== Required action ==
Looking at the records below, say how many lines include "domain", and add nothing else.

== Data extracted from a collection ==
________________________________________

-- pv_equiv track=rewrite | github.com/WPorter94/Tokenization | tokenization.py | isShort
-- ===== SOURCE A (Python) =====
-- vowels =["a","e","i","o","u"]
--
-- def isShort(word):
--     combos = ["cvcv","cvc","vcv","vc"]
--     tracker = ''
--     for letter in word:
--         if letter not in vowels and not tracker:
--             tracker += 'c'
--         elif letter not in vowels and tracker[len(tracker) - 1] != 'c':
--             tracker += 'c'
--         if letter in vowels and not tracker:
--             tracker += 'v'
--         elif letter in vowels and tracker[len(tracker) - 1] != 'v':
--             tracker += 'v'
--     if tracker in combos:
--         return True
--     else:
--         return False
-- ===== SOURCE B (Python) =====
-- vowels = ["a", "e", "i", "o", "u"]
--
-- def isShort(word):
--     # Count maximal runs of same vowel/consonant class in one pass; never build
--     # the pattern string. The collapsed pattern is alternating, so it is fully
--     # determined by the class of the first character and the number of runs:
--     # accepted patterns are exactly vc (2 runs, vowel first), cvc/vcv (3 runs),
--     # cvcv (4 runs, consonant first).
--     runs = 0
--     prev = None
--     first_is_vowel = False
--     for ch in word:
--         cls = ch in vowels
--         if prev is None:
--             first_is_vowel = cls
--             runs = 1
--         elif cls != prev:
--             runs += 1
--         prev = cls
--     return (runs == 2 and first_is_vowel) or runs == 3 or (runs == 4 and not first_is_vowel)
-- ===== Notes on version B (the rewrite author's own statement) =====
-- stated objective: alternative
-- what changed: B never builds the collapsed pattern string or consults the template set: it counts class runs and records the first character's class in one pass, returning via the arithmetic characterisation (2 runs starting with a vowel, 3 runs, or 4 runs starting with a consonant), while A grows a tracker string and tests membership in the four templates.
import Mathlib
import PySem

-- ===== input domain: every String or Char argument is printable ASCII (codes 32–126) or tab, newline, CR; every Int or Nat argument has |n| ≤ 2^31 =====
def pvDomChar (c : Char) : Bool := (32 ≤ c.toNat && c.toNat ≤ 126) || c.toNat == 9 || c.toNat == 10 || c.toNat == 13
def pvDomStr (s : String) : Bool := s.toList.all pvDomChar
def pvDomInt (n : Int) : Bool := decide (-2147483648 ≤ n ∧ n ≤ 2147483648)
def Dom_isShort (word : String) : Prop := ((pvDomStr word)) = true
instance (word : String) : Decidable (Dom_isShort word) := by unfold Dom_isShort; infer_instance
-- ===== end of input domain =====

-- B replaces A's tracker-string-plus-template-set with a one-pass run counter and the
-- arithmetic characterisation of the four templates (alternative decomposition, same cost).

def pvVowels : List Char := ['a', 'e', 'i', 'o', 'u']

-- ===== PORT A =====
-- A's combos list (the four template strings, as char lists per the type convention)
def pvCombos : List (List Char) :=
  [['c', 'v', 'c', 'v'], ['c', 'v', 'c'], ['v', 'c', 'v'], ['v', 'c']]

-- one loop step of A: the two if/elif chains appending to tracker
def pvStepA (tracker : List Char) (letter : Char) : List Char :=
  let t1 :=
    if letter ∉ pvVowels ∧ tracker = [] then tracker ++ ['c']
    else if letter ∉ pvVowels ∧ tracker.getLast? ≠ some 'c' then tracker ++ ['c']
    else tracker
  if letter ∈ pvVowels ∧ t1 = [] then t1 ++ ['v']
  else if letter ∈ pvVowels ∧ t1.getLast? ≠ some 'v' then t1 ++ ['v']
  else t1

def isShort (word : String) : Bool :=
  let tracker := word.toList.foldl pvStepA []
  pvCombos.contains tracker

-- ===== PORT B =====
-- B's loop step over the state (runs, prev, first_is_vowel)
def pvStepB (st : Nat × Option Bool × Bool) (ch : Char) : Nat × Option Bool × Bool :=
  let cls := decide (ch ∈ pvVowels)
  match st with
  | (_, none, _) => (1, some cls, cls)
  | (runs, some p, f) => (if cls ≠ p then runs + 1 else runs, some cls, f)

def isShort_alt (word : String) : Bool :=
  match word.toList.foldl pvStepB (0, none, false) with
  | (runs, _, firstV) => (runs == 2 && firstV) || runs == 3 || (runs == 4 && !firstV)

-- ===== PRECONDITION & SPEC =====
def Spec_isShort (word : String) (out : Bool) : Prop := out = isShort_alt word
instance (word : String) (out : Bool) : Decidable (Spec_isShort word out) := by unfold Spec_isShort; infer_instance

-- ===== CLAIM (what is proved, stated in full; the proofs are below) =====
def Claim_equal_isShort : Prop := ∀ (word : String), Dom_isShort word → Spec_isShort word (isShort word)

-- ===== LEMMAS AND PROOFS =====

-- the c/v class of a character, as a char and as a bool
def pvClassOf (ch : Char) : Char := if ch ∈ pvVowels then 'v' else 'c'
def pvB2c (b : Bool) : Char := if b then 'v' else 'c'

-- collapse relative to the last already-emitted symbol (A's tracker, abstractly)
def pvCollapseWith (last : Option Char) : List Char → List Char
  | [] => []
  | c :: r => if some c = last then pvCollapseWith last r else c :: pvCollapseWith (some c) r

def pvG (t : List Char) (c : Char) : List Char :=
  if t.getLast? = some c then t else t ++ [c]

-- adjacent symbols all distinct
def pvAltOk : List Char → Bool
  | [] => true
  | [_] => true
  | a :: b :: r => a != b && pvAltOk (b :: r)

-- the alternating word of a given head and length
def pvAlt : Char → Nat → List Char
  | _, 0 => []
  | c, n + 1 => c :: pvAlt (if c = 'v' then 'c' else 'v') n

lemma pvB2c_classOf (ch : Char) : pvClassOf ch = pvB2c (decide (ch ∈ pvVowels)) := by
  by_cases h : ch ∈ pvVowels <;> simp [pvClassOf, pvB2c, h]

-- A's step equals "append the class of the letter unless it is already the last symbol"
lemma pvStepA_eq (t : List Char) (ch : Char) :
    pvStepA t ch = pvG t (pvClassOf ch) := by
  by_cases hv : ch ∈ pvVowels <;>
    rcases t.eq_nil_or_concat with h | ⟨s, x, h⟩ <;> subst h
  · simp [pvStepA, pvG, pvClassOf, hv]
  · by_cases hx : x = 'v' <;> simp [pvStepA, pvG, pvClassOf, hv, hx]
  · simp [pvStepA, pvG, pvClassOf, hv]
  · by_cases hx : x = 'c' <;> simp [pvStepA, pvG, pvClassOf, hv, hx]

lemma pvFoldG_eq (l : List Char) : ∀ (t : List Char),
    l.foldl pvG t = t ++ pvCollapseWith t.getLast? l := by
  induction l with
  | nil => intro t; simp [pvCollapseWith]
  | cons c r ih =>
    intro t
    rw [List.foldl_cons]
    by_cases h : t.getLast? = some c
    · have : pvG t c = t := by simp [pvG, h]
      rw [this, ih t, pvCollapseWith]
      simp [h.symm]
    · have hg : pvG t c = t ++ [c] := by simp [pvG, h]
      rw [hg, ih (t ++ [c]), pvCollapseWith]
      have hl : (t ++ [c]).getLast? = some c := by simp
      rw [hl]
      have hne : ¬ some c = t.getLast? := fun h' => h h'.symm
      simp [hne]

-- A's tracker is the duplicate-collapsed class list
lemma pvTracker_eq (l : List Char) :
    l.foldl pvStepA [] = pvCollapseWith none (l.map pvClassOf) := by
  have hstep : pvStepA = fun t ch => pvG t (pvClassOf ch) := by
    funext t ch; exact pvStepA_eq t ch
  rw [hstep, ← List.foldl_map (f := pvClassOf) (g := pvG), pvFoldG_eq]
  simp

-- B's fold counts exactly the length of the collapsed class list
lemma pvFoldB_eq (l : List Char) : ∀ (k : Nat) (p f : Bool),
    ∃ q, l.foldl pvStepB (k, some p, f) =
      (k + (pvCollapseWith (some (pvB2c p)) (l.map pvClassOf)).length, some q, f) := by
  induction l with
  | nil => intro k p f; exact ⟨p, by simp [pvCollapseWith]⟩
  | cons c r ih =>
    intro k p f
    rw [List.foldl_cons]
    by_cases h : decide (c ∈ pvVowels) = p
    · have hc : pvClassOf c = pvB2c p := by rw [pvB2c_classOf, h]
      have hs : pvStepB (k, some p, f) c = (k, some p, f) := by
        simp [pvStepB, h]
      rw [hs]
      obtain ⟨q, hq⟩ := ih k p f
      exact ⟨q, by rw [hq]; simp [pvCollapseWith, hc]⟩
    · have hcc : ¬ (pvB2c (decide (c ∈ pvVowels)) = pvB2c p) := by
        cases hb : decide (c ∈ pvVowels) <;> cases hp : p <;> simp_all [pvB2c]
      have hs : pvStepB (k, some p, f) c = (k + 1, some (decide (c ∈ pvVowels)), f) := by
        simp [pvStepB, h]
      rw [hs]
      obtain ⟨q, hq⟩ := ih (k + 1) (decide (c ∈ pvVowels)) f
      refine ⟨q, ?_⟩
      rw [hq, List.map_cons, pvB2c_classOf, pvCollapseWith,
        if_neg (fun hsome => hcc (Option.some_inj.mp hsome))]
      simp only [List.length_cons]
      rw [Nat.add_comm (List.length _) 1, ← Nat.add_assoc]

-- the collapsed list never repeats adjacent symbols
lemma pvCollapse_chain (m : List Char) : ∀ (a : Char),
    pvAltOk (a :: pvCollapseWith (some a) m) = true := by
  induction m with
  | nil => intro a; rfl
  | cons c r ih =>
    intro a
    by_cases h : some c = some a
    · rw [pvCollapseWith, if_pos h]
      have : c = a := Option.some_inj.mp h
      simpa [this] using ih a
    · rw [pvCollapseWith, if_neg h]
      have hne : a ≠ c := fun he => h (by rw [he])
      simp only [pvAltOk, Bool.and_eq_true, bne_iff_ne]
      exact ⟨hne, ih c⟩

lemma pvCollapse_subset (m : List Char) : ∀ (a : Option Char) (x : Char),
    x ∈ pvCollapseWith a m → x ∈ m := by
  induction m with
  | nil => intro a x hx; simp [pvCollapseWith] at hx
  | cons c r ih =>
    intro a x hx
    rw [pvCollapseWith] at hx
    split at hx
    · exact List.mem_cons_of_mem _ (ih _ x hx)
    · rcases List.mem_cons.mp hx with h | h
      · exact h ▸ List.mem_cons_self
      · exact List.mem_cons_of_mem _ (ih _ x h)

-- an adjacent-distinct word over {'c','v'} is the alternating word of its head and length
lemma pvAlt_char (t : List Char) : ∀ (c0 : Char),
    (∀ x ∈ c0 :: t, x = 'c' ∨ x = 'v') → pvAltOk (c0 :: t) = true →
    c0 :: t = pvAlt c0 (t.length + 1) := by
  induction t with
  | nil => intro c0 _ _; simp [pvAlt]
  | cons b r ih =>
    intro c0 halpha hchain
    simp only [pvAltOk, Bool.and_eq_true, bne_iff_ne] at hchain
    have hne : c0 ≠ b := hchain.1
    have hb : b = if c0 = 'v' then 'c' else 'v' := by
      rcases halpha c0 List.mem_cons_self with h0 | h0 <;>
        rcases halpha b (List.mem_cons_of_mem _ List.mem_cons_self) with h1 | h1 <;>
        simp_all
    have hrec := ih b (fun x hx => halpha x (List.mem_cons_of_mem _ hx)) hchain.2
    rw [pvAlt, ← hb]
    rw [show (b :: r).length = r.length + 1 from rfl, ← hrec]

lemma pvAlt_length (n : Nat) : ∀ (c : Char), (pvAlt c n).length = n := by
  induction n with
  | zero => intro c; simp [pvAlt]
  | succ n ih => intro c; simp [pvAlt, ih]

-- the four templates, characterised by head class and run count
lemma pvCombos_char (n : Nat) (b : Bool) :
    pvCombos.contains (pvAlt (pvB2c b) n) =
      ((n == 2 && b) || n == 3 || (n == 4 && !b)) := by
  rcases n with _ | _ | _ | _ | _ | n
  · cases b <;> decide
  · cases b <;> decide
  · cases b <;> decide
  · cases b <;> decide
  · cases b <;> decide
  · have hlen := pvAlt_length (n + 5) (pvB2c b)
    have hnot : pvAlt (pvB2c b) (n + 5) ∉ pvCombos := by
      intro hmem
      have hle : (pvAlt (pvB2c b) (n + 5)).length ≤ 4 := by
        simp only [pvCombos, List.mem_cons, List.not_mem_nil, or_false] at hmem
        rcases hmem with h | h | h | h <;> rw [h] <;> decide
      omega
    have h2 : (n + 5 == 2) = false := by simp
    have h3 : (n + 5 == 3) = false := by simp
    have h4 : (n + 5 == 4) = false := by simp
    rw [h2, h3, h4]
    simpa using hnot

theorem isShort_spec : Claim_equal_isShort := by
  intro word _
  unfold Spec_isShort isShort isShort_alt
  rw [pvTracker_eq]
  cases hl : word.toList with
  | nil => decide
  | cons c rest =>
    have hA : pvCollapseWith none ((c :: rest).map pvClassOf) =
        pvClassOf c :: pvCollapseWith (some (pvClassOf c)) (rest.map pvClassOf) := by
      simp [pvCollapseWith]
    have hstep1 : pvStepB (0, none, false) c = (1, some (decide (c ∈ pvVowels)), decide (c ∈ pvVowels)) := by
      simp [pvStepB]
    obtain ⟨q, hq⟩ := pvFoldB_eq rest 1 (decide (c ∈ pvVowels)) (decide (c ∈ pvVowels))
    rw [hA, List.foldl_cons, hstep1, hq]
    set u := pvCollapseWith (some (pvB2c (decide (c ∈ pvVowels)))) (rest.map pvClassOf) with hu
    rw [pvB2c_classOf]
    have halpha : ∀ x ∈ pvB2c (decide (c ∈ pvVowels)) :: u, x = 'c' ∨ x = 'v' := by
      intro x hx
      rcases List.mem_cons.mp hx with h | h
      · cases hb : decide (c ∈ pvVowels) <;> simp [pvB2c, hb] at h <;> simp [h]
      · have hm := pvCollapse_subset (rest.map pvClassOf) _ x (hu ▸ h)
        obtain ⟨y, _, hy⟩ := List.mem_map.mp hm
        by_cases hv : y ∈ pvVowels <;> simp [pvClassOf, hv] at hy <;> simp [← hy]
    have hchain := pvCollapse_chain (rest.map pvClassOf) (pvB2c (decide (c ∈ pvVowels)))
    rw [← hu] at hchain
    have halt := pvAlt_char u (pvB2c (decide (c ∈ pvVowels))) halpha hchain
    rw [halt, pvCombos_char (u.length + 1) (decide (c ∈ pvVowels))]
    rw [Nat.add_comm 1 u.length]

________________________________________

== Expected answer ==
2